[Start of section]

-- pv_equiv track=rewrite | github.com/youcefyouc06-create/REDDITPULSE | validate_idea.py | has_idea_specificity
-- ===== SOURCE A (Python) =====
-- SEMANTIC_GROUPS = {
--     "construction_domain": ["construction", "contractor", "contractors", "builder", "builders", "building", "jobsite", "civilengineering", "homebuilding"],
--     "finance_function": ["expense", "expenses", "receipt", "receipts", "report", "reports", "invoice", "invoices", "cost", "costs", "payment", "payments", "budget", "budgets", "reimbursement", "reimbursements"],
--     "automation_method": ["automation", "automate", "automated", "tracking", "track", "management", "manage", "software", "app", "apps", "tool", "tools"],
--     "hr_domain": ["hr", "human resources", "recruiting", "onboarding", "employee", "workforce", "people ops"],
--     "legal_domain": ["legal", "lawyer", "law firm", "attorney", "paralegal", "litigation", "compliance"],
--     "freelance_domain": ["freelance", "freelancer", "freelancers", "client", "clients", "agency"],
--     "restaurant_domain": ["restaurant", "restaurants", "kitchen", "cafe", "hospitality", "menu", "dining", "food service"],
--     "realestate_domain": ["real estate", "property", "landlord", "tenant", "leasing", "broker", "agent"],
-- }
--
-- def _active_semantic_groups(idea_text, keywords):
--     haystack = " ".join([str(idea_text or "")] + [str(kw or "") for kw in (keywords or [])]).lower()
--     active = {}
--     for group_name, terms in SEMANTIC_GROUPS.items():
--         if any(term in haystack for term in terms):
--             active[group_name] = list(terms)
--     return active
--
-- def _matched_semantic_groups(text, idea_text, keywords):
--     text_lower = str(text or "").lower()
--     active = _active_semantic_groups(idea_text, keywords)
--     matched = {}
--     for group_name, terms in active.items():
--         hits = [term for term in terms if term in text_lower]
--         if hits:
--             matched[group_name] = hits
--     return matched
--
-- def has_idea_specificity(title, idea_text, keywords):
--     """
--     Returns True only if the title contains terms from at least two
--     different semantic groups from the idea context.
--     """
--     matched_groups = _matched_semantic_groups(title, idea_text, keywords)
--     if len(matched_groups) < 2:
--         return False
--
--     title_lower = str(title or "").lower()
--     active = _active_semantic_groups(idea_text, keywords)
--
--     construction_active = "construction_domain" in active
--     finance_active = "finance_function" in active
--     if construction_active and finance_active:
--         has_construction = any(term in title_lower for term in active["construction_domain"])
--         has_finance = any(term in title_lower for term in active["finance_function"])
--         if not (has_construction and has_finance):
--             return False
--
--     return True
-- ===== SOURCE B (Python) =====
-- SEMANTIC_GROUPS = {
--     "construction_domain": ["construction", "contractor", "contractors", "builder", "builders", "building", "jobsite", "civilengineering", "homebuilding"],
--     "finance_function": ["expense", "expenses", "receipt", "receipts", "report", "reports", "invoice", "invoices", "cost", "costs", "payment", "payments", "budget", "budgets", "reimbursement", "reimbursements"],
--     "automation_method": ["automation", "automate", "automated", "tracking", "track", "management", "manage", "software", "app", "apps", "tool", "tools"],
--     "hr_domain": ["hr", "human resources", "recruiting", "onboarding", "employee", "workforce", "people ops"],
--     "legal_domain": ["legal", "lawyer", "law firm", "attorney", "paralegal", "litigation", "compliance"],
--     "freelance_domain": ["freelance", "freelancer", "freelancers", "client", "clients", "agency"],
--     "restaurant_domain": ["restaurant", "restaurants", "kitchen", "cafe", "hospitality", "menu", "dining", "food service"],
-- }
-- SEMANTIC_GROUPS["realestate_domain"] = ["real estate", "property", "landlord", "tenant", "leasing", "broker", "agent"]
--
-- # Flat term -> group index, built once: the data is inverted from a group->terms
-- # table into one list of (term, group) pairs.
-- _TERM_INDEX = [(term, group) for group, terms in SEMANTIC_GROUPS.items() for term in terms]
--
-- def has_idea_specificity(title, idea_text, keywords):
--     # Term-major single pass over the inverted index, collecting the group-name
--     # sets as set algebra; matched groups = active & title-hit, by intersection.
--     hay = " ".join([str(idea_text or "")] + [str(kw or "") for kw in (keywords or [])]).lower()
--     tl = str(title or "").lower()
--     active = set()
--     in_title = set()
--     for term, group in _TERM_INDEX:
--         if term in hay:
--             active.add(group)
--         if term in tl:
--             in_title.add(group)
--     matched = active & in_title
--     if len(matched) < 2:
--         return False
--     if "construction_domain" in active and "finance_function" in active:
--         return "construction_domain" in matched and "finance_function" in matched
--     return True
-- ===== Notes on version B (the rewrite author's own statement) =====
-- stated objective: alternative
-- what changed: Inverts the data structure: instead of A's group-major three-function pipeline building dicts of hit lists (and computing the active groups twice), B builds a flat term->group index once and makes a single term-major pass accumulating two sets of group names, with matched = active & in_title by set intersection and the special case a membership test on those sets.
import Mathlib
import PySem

[End of section]

◆ Directions for this task
Once the line containing "in active and" is found, please retype it and every remaining line of the listing above, exactly, with nothing else.

◆ Solved problem
--     if "construction_domain" in active and "finance_function" in active:
--         return "construction_domain" in matched and "finance_function" in matched
--     return True
-- ===== Notes on version B (the rewrite author's own statement) =====
-- stated objective: alternative
-- what changed: Inverts the data structure: instead of A's group-major three-function pipeline building dicts of hit lists (and computing the active groups twice), B builds a flat term->group index once and makes a single term-major pass accumulating two sets of group names, with matched = active & in_title by set intersection and the special case a membership test on those sets.
import Mathlib
import PySem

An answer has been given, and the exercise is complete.